I’m not sure if the Cruze has something similar to the TIPM but basically all electrical functions are controlled by this module (perhaps the PCM or BCM on the Cruze?)

Anyway, after learning a new TIPM was $800-900 I just drove for years without the high beams. Then one night, out of curiosity, I noticed the high beams were working again. 

I can only think of two factors that may have caused this mysterious “fix”:

1) During an airbag recall service, the dealer did a “flash” on the computer.
2) Two new batteries were installed

Can’t say which (if any) of these did it though. Like I said, different vehicle but food for thought.


----------



## blackbird (Nov 6, 2017)

I'm trying to recall off memory if the daytime running lights on the first gen use the high beams or low beams. If it's a lower voltage supplied to the high beams that would mean they could have a lot more run time.
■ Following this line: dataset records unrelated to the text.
-- pv_equiv track=rewrite | github.com/TrongTheAlpaca/AdventOfCode | 2021/day_19/day_19.py | point_rotate
-- ===== SOURCE A (Python) =====
-- def point_rotate(coord: tuple, x_axis, y_axis, z_axis) -> tuple:
--     assert 0 <= x_axis < 4 and 0 <= y_axis < 4 and 0 <= z_axis < 4
--
--     mutable = list(coord)
--     for _ in range(z_axis):
--         mutable[0], mutable[1] = mutable[1], -mutable[0]
--     for _ in range(x_axis):
--         mutable[2], mutable[1] = mutable[1], -mutable[2]
--     for _ in range(y_axis):
--         mutable[0], mutable[2] = mutable[2], -mutable[0]
--
--     return tuple(mutable)
-- ===== SOURCE B (Python) =====
-- def point_rotate(coord: tuple, x_axis, y_axis, z_axis) -> tuple:
--     assert 0 <= x_axis < 4 and 0 <= y_axis < 4 and 0 <= z_axis < 4
--
--     def quarter(a, b, n):
--         # closed form of applying (a, b) -> (b, -a) exactly n times, by n mod 4
--         n %= 4
--         if n == 0:
--             return a, b
--         if n == 1:
--             return b, -a
--         if n == 2:
--             return -a, -b
--         return -b, a
--
--     x, y, z = coord
--     x, y = quarter(x, y, z_axis)
--     z, y = quarter(z, y, x_axis)
--     x, z = quarter(x, z, y_axis)
--     return (x, y, z)
-- ===== Notes on version B (the rewrite author's own statement) =====
-- stated objective: simpler
-- what changed: Replaces the three repeat-loops of in-place swaps by one closed-form quarter-turn helper applied once per axis, selecting among the four possible outcomes by the step count mod 4.
import Mathlib
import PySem

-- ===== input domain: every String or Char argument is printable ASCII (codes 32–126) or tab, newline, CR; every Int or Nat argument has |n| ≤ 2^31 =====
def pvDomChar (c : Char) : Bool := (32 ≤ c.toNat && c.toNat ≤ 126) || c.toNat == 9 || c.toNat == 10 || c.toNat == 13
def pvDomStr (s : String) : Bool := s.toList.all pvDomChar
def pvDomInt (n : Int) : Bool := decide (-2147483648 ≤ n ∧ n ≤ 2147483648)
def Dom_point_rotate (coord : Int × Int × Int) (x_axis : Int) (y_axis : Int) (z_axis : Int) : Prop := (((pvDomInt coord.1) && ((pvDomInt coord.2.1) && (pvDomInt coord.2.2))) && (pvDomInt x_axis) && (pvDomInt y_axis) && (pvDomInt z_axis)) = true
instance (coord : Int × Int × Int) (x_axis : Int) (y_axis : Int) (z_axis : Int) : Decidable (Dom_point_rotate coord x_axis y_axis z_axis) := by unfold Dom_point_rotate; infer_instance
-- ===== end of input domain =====

-- B replaces the three repeat-loops of 90° swaps by one closed-form quarter-turn
-- helper chosen by the step count mod 4 (objective: simpler).


-- ===== PORT A =====
-- the loop bodies: simultaneous assignments on the mutable list, as triples
def pvZStep (m : Int × Int × Int) : Int × Int × Int := (m.2.1, -m.1, m.2.2)
def pvXStep (m : Int × Int × Int) : Int × Int × Int := (m.1, -m.2.2, m.2.1)
def pvYStep (m : Int × Int × Int) : Int × Int × Int := (m.2.2, m.2.1, -m.1)

-- 'for _ in range(n): m = step m' (range of a negative int is empty, as in Python)
def pvIter (step : Int × Int × Int → Int × Int × Int) : Nat → (Int × Int × Int) → Int × Int × Int
  | 0, m => m
  | n + 1, m => pvIter step n (step m)

def point_rotate (coord : Int × Int × Int) (x_axis : Int) (y_axis : Int) (z_axis : Int) : Int × Int × Int :=
  -- the Python assert raises outside 0 ≤ axis < 4; those inputs are excluded by Pre_
  let m := coord
  let m := pvIter pvZStep z_axis.toNat m
  let m := pvIter pvXStep x_axis.toNat m
  pvIter pvYStep y_axis.toNat m

-- ===== PORT B =====
-- closed form of applying (a, b) -> (b, -a) exactly n times, by n mod 4
def pvQuarter (a b n : Int) : Int × Int :=
  let n := PySem.Int.mod n 4
  if n = 0 then (a, b)
  else if n = 1 then (b, -a)
  else if n = 2 then (-a, -b)
  else (-b, a)

def point_rotate_alt (coord : Int × Int × Int) (x_axis : Int) (y_axis : Int) (z_axis : Int) : Int × Int × Int :=
  let (x, y, z) := coord
  let (x, y) := pvQuarter x y z_axis
  let (z, y) := pvQuarter z y x_axis
  let (x, z) := pvQuarter x z y_axis
  (x, y, z)

-- ===== PRECONDITION & SPEC =====
-- exactly the assert of A: outside it A (and B) raise AssertionError
def Pre_point_rotate (coord : Int × Int × Int) (x_axis : Int) (y_axis : Int) (z_axis : Int) : Prop :=
  0 ≤ x_axis ∧ x_axis < 4 ∧ 0 ≤ y_axis ∧ y_axis < 4 ∧ 0 ≤ z_axis ∧ z_axis < 4
instance (coord : Int × Int × Int) (x_axis : Int) (y_axis : Int) (z_axis : Int) : Decidable (Pre_point_rotate coord x_axis y_axis z_axis) := by unfold Pre_point_rotate; infer_instance
def pvWitness_point_rotate : (Int × Int × Int) × Int × Int × Int := ((1, 2, 3), 1, 2, 3)

def Spec_point_rotate (coord : Int × Int × Int) (x_axis : Int) (y_axis : Int) (z_axis : Int) (out : Int × Int × Int) : Prop := out = point_rotate_alt coord x_axis y_axis z_axis
instance (coord : Int × Int × Int) (x_axis : Int) (y_axis : Int) (z_axis : Int) (out : Int × Int × Int) : Decidable (Spec_point_rotate coord x_axis y_axis z_axis out) := by unfold Spec_point_rotate; infer_instance

-- ===== CLAIM (what is proved, stated in full; the proofs are below) =====
def Claim_equal_point_rotate : Prop := ∀ (coord : Int × Int × Int) (x_axis : Int) (y_axis : Int) (z_axis : Int), Dom_point_rotate coord x_axis y_axis z_axis → Pre_point_rotate coord x_axis y_axis z_axis → Spec_point_rotate coord x_axis y_axis z_axis (point_rotate coord x_axis y_axis z_axis)

-- ===== LEMMAS AND PROOFS =====

-- ===== VERDICT (by name: the statement is the Claim_ definition above) =====
theorem point_rotate_spec : Claim_equal_point_rotate := by
  intro ⟨x, y, z⟩ xa ya za _ ⟨hx0, hx4, hy0, hy4, hz0, hz4⟩
  unfold Spec_point_rotate
  interval_cases xa <;> interval_cases ya <;> interval_cases za <;>
    simp [point_rotate, point_rotate_alt, pvIter, pvZStep, pvXStep, pvYStep, pvQuarter, PySem.Int.mod]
While it would be odd for them to blow at exactly the same time, are you sure one hasn't been out for a while? With the high beams if you're not paying attention and driving in really dark conditions it can sometimes be easy to miss one going out.
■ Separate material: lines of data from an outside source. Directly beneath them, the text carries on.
-- pv_equiv track=rewrite | github.com/zhi0219/STOCK | tools/verify_powershell_null_safe_trim_contract.py | _paren_pairs
-- ===== SOURCE A (Python) =====
-- def _paren_pairs(line: str) -> dict[int, int]:
--     stack: list[int] = []
--     pairs: dict[int, int] = {}
--     in_single = False
--     in_double = False
--     for idx, char in enumerate(line):
--         if char == "'" and not in_double:
--             in_single = not in_single
--         elif char == '"' and not in_single:
--             in_double = not in_double
--         if in_single or in_double:
--             continue
--         if char == "(":
--             stack.append(idx)
--         elif char == ")" and stack:
--             pairs[idx] = stack.pop()
--     return pairs
-- ===== SOURCE B (Python) =====
-- def _paren_pairs(line: str) -> dict[int, int]:
--     # Pass 1: quote state machine; collect the parenthesis characters outside quotes, with indices.
--     tokens: list[tuple[int, str]] = []
--     in_single = False
--     in_double = False
--     for idx, char in enumerate(line):
--         if char == "'":
--             if not in_double:
--                 in_single = not in_single
--         elif char == '"':
--             if not in_single:
--                 in_double = not in_double
--         if not in_single and not in_double and char in "()":
--             tokens.append((idx, char))
--     # Pass 2: pure stack matching over the paren tokens (no quote logic, no other chars).
--     stack: list[int] = []
--     pairs: dict[int, int] = {}
--     for idx, char in tokens:
--         if char == "(":
--             stack.append(idx)
--         elif stack:
--             pairs[idx] = stack.pop()
--     return pairs
-- ===== Notes on version B (the rewrite author's own statement) =====
-- stated objective: alternative
-- what changed: A fuses quote tracking and matching in one loop over all characters; B first extracts the list of parenthesis tokens outside quotes, then runs a pure stack-matching fold over that token list alone.
import Mathlib
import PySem

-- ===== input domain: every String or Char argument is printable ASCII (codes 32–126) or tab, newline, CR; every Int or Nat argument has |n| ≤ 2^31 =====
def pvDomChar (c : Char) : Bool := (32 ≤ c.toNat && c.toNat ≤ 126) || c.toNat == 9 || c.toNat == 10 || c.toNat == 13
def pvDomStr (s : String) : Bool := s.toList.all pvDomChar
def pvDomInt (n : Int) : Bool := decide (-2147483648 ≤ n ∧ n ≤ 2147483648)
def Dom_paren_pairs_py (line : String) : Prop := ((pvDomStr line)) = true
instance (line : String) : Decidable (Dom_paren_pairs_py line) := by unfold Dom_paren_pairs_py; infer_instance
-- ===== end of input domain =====

-- B replaces A's fused single loop by a tokenising pass (paren chars outside quotes)
-- followed by a pure stack-matching fold over the token list; alternative decomposition, not faster.
-- The Python dict of pairs is the association list in insertion order.

-- ===== PORT A =====
-- A's single loop: toggle quote state, then (if outside quotes) push '(' index / pop on ')'.
-- Python pushes/pops at the list end; here the stack top is the list head.
def parenALoop (cs : List Char) (idx : Int) (stack : List Int)
    (pairs : List (Int × Int)) (s d : Bool) : List (Int × Int) :=
  match cs with
  | [] => pairs
  | c :: rest =>
    let sd := if c == '\'' && !d then (!s, d)
              else if c == '"' && !s then (s, !d) else (s, d)
    if sd.1 || sd.2 then parenALoop rest (idx + 1) stack pairs sd.1 sd.2
    else if c == '(' then parenALoop rest (idx + 1) (idx :: stack) pairs sd.1 sd.2
    else if c == ')' then
      match stack with
      | t :: st => parenALoop rest (idx + 1) st (pairs ++ [(idx, t)]) sd.1 sd.2
      | [] => parenALoop rest (idx + 1) stack pairs sd.1 sd.2
    else parenALoop rest (idx + 1) stack pairs sd.1 sd.2

def paren_pairs_py (line : String) : List (Int × Int) :=
  parenALoop line.toList 0 [] [] false false

-- ===== PORT B =====
-- Pass 1: advance the quote state (nested ifs) and append the char as a token iff it is a paren outside quotes.
def quoteAdv (c : Char) (s d : Bool) : Bool × Bool :=
  if c == '\'' then (if !d then (!s, d) else (s, d))
  else if c == '"' then (if !s then (s, !d) else (s, d))
  else (s, d)

def quoteStep (st : Int × Bool × Bool × List (Int × Char)) (c : Char) :
    Int × Bool × Bool × List (Int × Char) :=
  match st with
  | (idx, s, d, toks) =>
    let sd := quoteAdv c s d
    (idx + 1, sd.1, sd.2,
      toks ++ (if !sd.1 && !sd.2 && (c == '(' || c == ')') then [(idx, c)] else []))

-- Pass 2: pure stack matching over one paren token (no quote logic, no other chars);
-- a non-'(' token is a ')': pop if possible (matchPop), else leave the state unchanged.
def matchPop : List Int → List (Int × Int) → Int → List Int × List (Int × Int)
  | top :: st, pairs, i => (st, pairs ++ [(i, top)])
  | [], pairs, _ => ([], pairs)

def matchStep : List Int × List (Int × Int) → Int × Char → List Int × List (Int × Int)
  | (stack, pairs), (i, c) =>
    if c == '(' then (i :: stack, pairs)
    else matchPop stack pairs i

def paren_pairs_py_alt (line : String) : List (Int × Int) :=
  ((line.toList.foldl quoteStep (0, false, false, [])).2.2.2.foldl matchStep ([], [])).2

-- ===== PRECONDITION & SPEC =====
def Spec_paren_pairs_py (line : String) (out : List (Int × Int)) : Prop := out = paren_pairs_py_alt line
instance (line : String) (out : List (Int × Int)) : Decidable (Spec_paren_pairs_py line out) := by unfold Spec_paren_pairs_py; infer_instance

-- ===== CLAIM (what is proved, stated in full; the proofs are below) =====
def Claim_equal_paren_pairs_py : Prop := ∀ (line : String), Dom_paren_pairs_py line → Spec_paren_pairs_py line (paren_pairs_py line)

-- ===== LEMMAS AND PROOFS =====

-- Proof-side recursive characterisation of pass 1's token list.
def toksR (cs : List Char) (idx : Int) (s d : Bool) : List (Int × Char) :=
  match cs with
  | [] => []
  | c :: rest =>
    let sd := quoteAdv c s d
    (if !sd.1 && !sd.2 && (c == '(' || c == ')') then [(idx, c)] else [])
      ++ toksR rest (idx + 1) sd.1 sd.2

theorem foldl_quoteStep_toks (cs : List Char) (idx : Int) (s d : Bool)
    (toks : List (Int × Char)) :
    (cs.foldl quoteStep (idx, s, d, toks)).2.2.2 = toks ++ toksR cs idx s d := by
  induction cs generalizing idx s d toks with
  | nil => simp [toksR]
  | cons c rest ih =>
    simp only [List.foldl_cons, quoteStep, toksR]
    rw [ih, List.append_assoc]

theorem foldl_matchStep_acc (ts : List (Int × Char)) (st : List Int)
    (p : List (Int × Int)) :
    (ts.foldl matchStep (st, p)).2 = p ++ (ts.foldl matchStep (st, [])).2 := by
  induction ts generalizing st p with
  | nil => simp
  | cons t rest ih =>
    obtain ⟨i, c⟩ := t
    simp only [List.foldl_cons, matchStep]
    by_cases h : (c == '(') = true
    · simp only [h, if_true]
      exact ih ..
    · simp only [h, Bool.false_eq_true, if_false]
      cases st with
      | nil =>
        simp only [matchPop]
        exact ih ..
      | cons top st' =>
        simp only [matchPop, List.nil_append]
        rw [ih st' (p ++ [(i, top)]), ih st' [(i, top)], List.append_assoc]

theorem quoteAdv_eq (c : Char) (s d : Bool) :
    quoteAdv c s d
      = (if c == '\'' && !d then (!s, d) else if c == '"' && !s then (s, !d) else (s, d)) := by
  unfold quoteAdv
  by_cases h1 : (c == '\'') = true
  · have : (c == '"') = false := by
      revert h1; simp; rintro rfl; decide
    cases d <;> simp [h1, this]
  · by_cases h2 : (c == '"') = true
    · cases s <;> simp [h1, h2]
    · simp [h1, h2]

theorem parenALoop_eq (cs : List Char) (idx : Int) (stack : List Int)
    (pairs : List (Int × Int)) (s d : Bool) :
    parenALoop cs idx stack pairs s d
      = pairs ++ ((toksR cs idx s d).foldl matchStep (stack, [])).2 := by
  induction cs generalizing idx stack pairs s d with
  | nil => simp [parenALoop, toksR]
  | cons c rest ih =>
    simp only [parenALoop, toksR, quoteAdv_eq]
    rcases hsd : (if c == '\'' && !d then (!s, d) else if c == '"' && !s then (s, !d) else (s, d))
      with ⟨s', d'⟩
    by_cases hq : (s' || d') = true
    · have hff : (!s' && !d' && (c == '(' || c == ')')) = false := by
        revert hq; cases s' <;> cases d' <;> simp
      simp [hq, hff, ih]
    · have h0 : s' = false ∧ d' = false := by
        revert hq; cases s' <;> cases d' <;> simp
      obtain ⟨rfl, rfl⟩ := h0
      simp only [Bool.or_self, Bool.false_eq_true, if_false, Bool.not_false, Bool.true_and]
      by_cases hop : (c == '(') = true
      · simp [hop, matchStep, ih]
      · by_cases hcl : (c == ')') = true
        · simp only [hop, hcl, Bool.false_eq_true, Bool.false_or, if_true, if_false,
            List.singleton_append, List.foldl_cons, matchStep, matchPop]
          cases stack with
          | nil => exact ih ..
          | cons t st =>
            show parenALoop rest (idx + 1) st (pairs ++ [(idx, t)]) false false
                = pairs ++ (List.foldl matchStep (st, [] ++ [(idx, t)])
                    (toksR rest (idx + 1) false false)).2
            rw [ih, List.nil_append,
              foldl_matchStep_acc (toksR rest (idx + 1) false false) st [(idx, t)],
              List.append_assoc]
        · simp [hop, hcl, ih]

-- ===== VERDICT (by name: the statement is the Claim_ definition above) =====
theorem paren_pairs_py_spec : Claim_equal_paren_pairs_py := by
  intro line _
  unfold Spec_paren_pairs_py paren_pairs_py paren_pairs_py_alt
  rw [foldl_quoteStep_toks, List.nil_append, parenALoop_eq, List.nil_append]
On a lot of older cars where both side low and high beams are on the same electrical circuit it would be fairly common for both bulbs to go out around the same time if you didn't replace both. Over time the filament degrades and has oxidation that increases electrical resistance. If you put a new bulb in and leave an old one on the same circuit the current takes the path of least resistance, which usually means the new bulb which then burns out again.

I haven't looked at the wiring schematics for the Cruze lighting to confirm if that might be a problem with the wiring design, but that's usually why it isn't a bad idea on really old bulbs to replace them in pairs. Even if they're on separate electrical circuits the light output can be quite different between a new and old bulb.

If the connectors look in decent shape and you don't have any repeat problems with the new bulbs it might be just odd timing they both went out. If another one goes out and you haven't touched the bulb surface during install (which can transfer oil from your skin and overheat the bulb capsule; if this happens wipe the bulb with a clean paper towel and rubbing alcohol), then maybe take a look at grounds and the wiring harness for any damage.


----------



## xczar (May 19, 2013)

blackbird said:


> While it would be odd for them to blow at exactly the same time, are you sure one hasn't been out for a while? With the high beams if you're not paying attention and driving in really dark conditions it can sometimes be easy to miss one going out.
> .


That is kinda what I`m thinking now. But I have to say, I drive a lot at night with the high beams on up here in northeastern PA, going to and from work in the pitch dark. Never noticed a change of brightness.
Really hoping the new set of bulbs take care of the problem. Don`t need something complicated ($$$) right now.


----------



## ChevyGuy (Dec 13, 2014)

The high beams are run off a relay controlled by the BCM. The daytime running lights use the low beams (because it's powered off the BCM directly and can use PWM to control the brightness.)Both bulbs get the same amount of time, and both are subject to the same potholes. I suppose it could be the filament was weak and about to go and a bad pothole (when off) finished the job. Then again, I'm not sure how noticeable the loss of one light would be. Since there's isn't that much to reflect on the driver's side when driving, it may not be as noticeable when it goes. I'd think you'd notice the loss of "side vision" if the passenger side went.


----------



## Juanton (Sep 26, 2016)

I had the same problem with my high beams too but it was wierd. I check the fuses and the fuse for the left high beam was missing. But it result in both highbeam to be out. Its wierd that i was missing it, but i dont use my highbeams anyway. Wonder if the fuse was missing from the very beginning but check your fuses. 

2011 cruze.


----------